Configuring Impala for High Availability
You can learn how to ensure high availability in an Impala cluster by deploying pairs of StateStore and Catalog instances in primary/standby mode. This setup reduces single points of failure and minimizes outage durations by allowing standby instances to take over when primary instances fail.
How configuring High Availability helps
The Impala StateStore checks on the health of all Impala daemons in a cluster, and continuously relays its findings to each of the daemons. The Catalog stores metadata of databases, tables, partitions, resource usage information, configuration settings, and other objects managed by Impala. If StateStore and Catalog daemons are single instances in an Impala cluster, it creates a single point of failure. Although Impala coordinators/executors continue to execute queries if the StateStore node is down, coordinators/executors will not get state updates. This causes degradation of admission control and cluster membership updates. To mitigate this, a pair of StateStore and Catalog instances can be deployed in an Impala cluster so that Impala cluster can survive failures of StateStore or Catalog.

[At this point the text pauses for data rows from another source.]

-- pv_equiv track=rewrite | github.com/pypi-data/pypi-mirror-404 | packages/nlbone/nlbone-0.11.1.tar.gz/nlbone-0.11.1/src/nlbone/interfaces/api/additional_filed/resolver.py | build_field_scope
-- ===== SOURCE A (Python) =====
-- from collections import defaultdict
-- from typing import Dict, List, Set, Tuple
--
-- def build_field_scope(requested_fields: Set[str]) -> dict[str, set[str]]:
--     """
--     {'variants', 'variants.cost', 'supplier.address.city'} →
--     {
--       'variants': {'', 'cost'},
--       'supplier': {'address.city'}
--     }
--     """
--     scope: dict[str, set[str]] = defaultdict(set)
--     for f in requested_fields:
--         parts = f.split(".", 1)
--         root = parts[0]
--         suffix = parts[1] if len(parts) == 2 else ""  # '' یعنی خود root
--         scope[root].add(suffix)
--     return scope
-- ===== SOURCE B (Python) =====
-- # B: two-pass grouping — split everything once, dedup the roots in first-occurrence
-- # order, then build each root's suffix set by a filtered comprehension over the pairs.
-- from collections import defaultdict
--
--
-- def build_field_scope(requested_fields):
--     pairs = [f.split(".", 1) for f in requested_fields]
--     roots = list(dict.fromkeys(p[0] for p in pairs))
--     scope = defaultdict(set)
--     for r in roots:
--         scope[r] = {p[1] if len(p) == 2 else "" for p in pairs if p[0] == r}
--     return scope
-- ===== Notes on version B (the rewrite author's own statement) =====
-- stated objective: alternative
-- what changed: Replaces A's single-pass defaultdict accumulation with a two-pass grouping: split every field once, deduplicate the roots in first-occurrence order, then build each root's suffix set by one filtered comprehension over the pre-split pairs.
import Mathlib
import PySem

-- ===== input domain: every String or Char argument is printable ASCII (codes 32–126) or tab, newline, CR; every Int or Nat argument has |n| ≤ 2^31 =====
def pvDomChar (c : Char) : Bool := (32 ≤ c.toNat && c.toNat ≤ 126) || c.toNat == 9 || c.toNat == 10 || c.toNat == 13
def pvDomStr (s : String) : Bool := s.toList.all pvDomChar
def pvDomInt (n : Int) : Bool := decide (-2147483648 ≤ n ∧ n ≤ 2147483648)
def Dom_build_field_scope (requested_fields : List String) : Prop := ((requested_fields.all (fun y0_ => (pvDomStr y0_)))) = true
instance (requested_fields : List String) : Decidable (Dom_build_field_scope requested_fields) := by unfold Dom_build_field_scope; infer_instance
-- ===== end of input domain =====

-- B replaces A's dict-accumulation single pass by a two-pass grouping (split once,
-- dedup the roots, then one filtered set comprehension per root); objective: alternative.

-- ===== PORT A =====
-- A: defaultdict(set) accumulation; scope[root].add(suffix) is Dict.modify root [] (Set.add · suffix).
-- parts[0]/parts[1] use pyGet?/.getD "": split(".",1) never returns [] and parts[1] is read only when len = 2, so exact.
def build_field_scope (requested_fields : List String) : List (String × List String) :=
  let scope : PySem.Dict String (PySem.Set String) :=
    requested_fields.foldl (fun scope f =>
      let parts := (PySem.Str.splitMax? f "." 1).getD []
      let root := (PySem.List.pyGet? parts 0).getD ""
      let suffix := if parts.length = 2 then (PySem.List.pyGet? parts 1).getD "" else ""
      scope.modify root [] (fun s => PySem.Set.add s suffix)) PySem.Dict.empty
  scope.items

-- ===== PORT B =====
def bfsParts (f : String) : List String := (PySem.Str.splitMax? f "." 1).getD []
def bfsRoot (p : List String) : String := (PySem.List.pyGet? p 0).getD ""
def bfsSuffix (p : List String) : String := if p.length = 2 then (PySem.List.pyGet? p 1).getD "" else ""
-- B: pairs = all split results; roots = list(dict.fromkeys(…)) = PySem.List.dedup;
-- scope[r] = {suffix for matching pairs} = Set.ofList; the defaultdict is filled with
-- fresh keys in roots order, so its items are exactly this map.
def build_field_scope_alt (requested_fields : List String) : List (String × List String) :=
  let pairs := requested_fields.map bfsParts
  let roots := PySem.List.dedup (pairs.map bfsRoot)
  roots.map (fun r => (r, PySem.Set.ofList ((pairs.filter (fun p => bfsRoot p == r)).map bfsSuffix)))

-- ===== PRECONDITION & SPEC =====
def Spec_build_field_scope (requested_fields : List String) (out : List (String × List String)) : Prop := out = build_field_scope_alt requested_fields
instance (requested_fields : List String) (out : List (String × List String)) : Decidable (Spec_build_field_scope requested_fields out) := by unfold Spec_build_field_scope; infer_instance

-- ===== CLAIM (what is proved, stated in full; the proofs are below) =====
def Claim_equal_build_field_scope : Prop := ∀ (requested_fields : List String), Dom_build_field_scope requested_fields → Spec_build_field_scope requested_fields (build_field_scope requested_fields)

-- ===== LEMMAS AND PROOFS =====

-- root/suffix of one field, as A computes them inline
def pvKey (f : String) : String := bfsRoot (bfsParts f)
def pvSfx (f : String) : String := bfsSuffix (bfsParts f)

lemma comp_key : (bfsRoot ∘ bfsParts) = pvKey := rfl
lemma comp_sfx : (bfsSuffix ∘ bfsParts) = pvSfx := rfl

-- A's loop body, with the lets resolved
lemma loopA_eq (requested_fields : List String) :
    build_field_scope requested_fields =
      (requested_fields.foldl
        (fun d f => d.modify (pvKey f) [] (fun s => PySem.Set.add s (pvSfx f)))
        PySem.Dict.empty).items := by
  simp only [build_field_scope, pvKey, pvSfx, bfsParts, bfsRoot, bfsSuffix]

-- the value the accumulation loop leaves at key r
lemma getD_loop (l : List String) (d : PySem.Dict String (PySem.Set String)) (r : String) :
    (l.foldl (fun d f => d.modify (pvKey f) [] (fun s => PySem.Set.add s (pvSfx f))) d).getD r []
      = PySem.Set.update (d.getD r []) ((l.filter (fun f => pvKey f == r)).map pvSfx) := by
  induction l generalizing d with
  | nil => simp [PySem.Set.update]
  | cons a t ih =>
      simp only [List.foldl_cons, ih, List.filter_cons]
      by_cases h : pvKey a = r
      · simp [h, PySem.Set.update]
      · have h' : (pvKey a == r) = false := by simp [h]
        simp [h', PySem.Dict.getD_modify, Ne.symm h]

-- ===== VERDICT =====
theorem build_field_scope_spec : Claim_equal_build_field_scope := by
  intro rf _
  unfold Spec_build_field_scope
  rw [loopA_eq]
  have hnd : (rf.foldl
      (fun d f => d.modify (pvKey f) [] (fun s => PySem.Set.add s (pvSfx f)))
      PySem.Dict.empty).keys.Nodup := by
    exact PySem.Dict.nodup_keys_foldl_modify_key rf pvKey [] (fun _ f s => PySem.Set.add s (pvSfx f)) PySem.Dict.empty (by simp)
  rw [PySem.Dict.items_eq_map_keys _ hnd []]
  rw [PySem.Dict.keys_foldl_modify_key rf pvKey [] (fun _ f s => PySem.Set.add s (pvSfx f)) PySem.Dict.empty]
  simp only [build_field_scope_alt, List.map_map]
  have hroots : PySem.Set.update (PySem.Dict.keys (PySem.Dict.empty : PySem.Dict String (PySem.Set String))) (rf.map pvKey)
      = PySem.List.dedup (rf.map (bfsRoot ∘ bfsParts)) := by
    rw [PySem.List.dedup_eq_ofList, comp_key]
    rfl
  rw [hroots]
  apply List.map_congr_left
  intro r _
  rw [getD_loop]
  have hfil : (rf.map bfsParts).filter (fun p => bfsRoot p == r)
      = (rf.filter (fun f => pvKey f == r)).map bfsParts := by
    rw [List.filter_map]
    rfl
  rw [hfil, List.map_map, comp_sfx]
  rw [PySem.Set.ofList_eq_foldl]
  simp [PySem.Set.update]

How High Availability works in Impala cluster
With a pair of StateStore instances in primary/standby mode, the primary StateStore instance will send the cluster's state update and propagate metadata updates. It periodically sends heartbeat to the standby StateStore instance, Catalog, coordinators and executors. The standby StateStore instance also sends heartbeats to the Catalog, and coordinators and executors. RPC connections between daemons and StateStore instances are kept alive so that broken connections usually do not result in false failure reports between nodes. The standby StateStore instance takes over the primary role when the service is needed in order to continue to operate when the primary instance goes down.
With any new query requests, the Impala coordinator sends metadata requests to catalog service and sends metadata updates to catalog which in turn propagates metadata updates to hive metastore. With a pair of primary/standby Catalog instances, the standby catalog instance is promoted as the primary instance to continue Catalog service for Impala cluster when the primary instance goes down. The active catalogd acts as the source of metadata and provides Catalog service for the Impala cluster. This High Availability (HA) mode of Catalog service reduces the outage duration of the Impala cluster when the primary catalog instance fails. To support Catalog HA, you can now add two catalogd instances in an Active-Passive HA pair to an Impala cluster by choosing the High Availability option.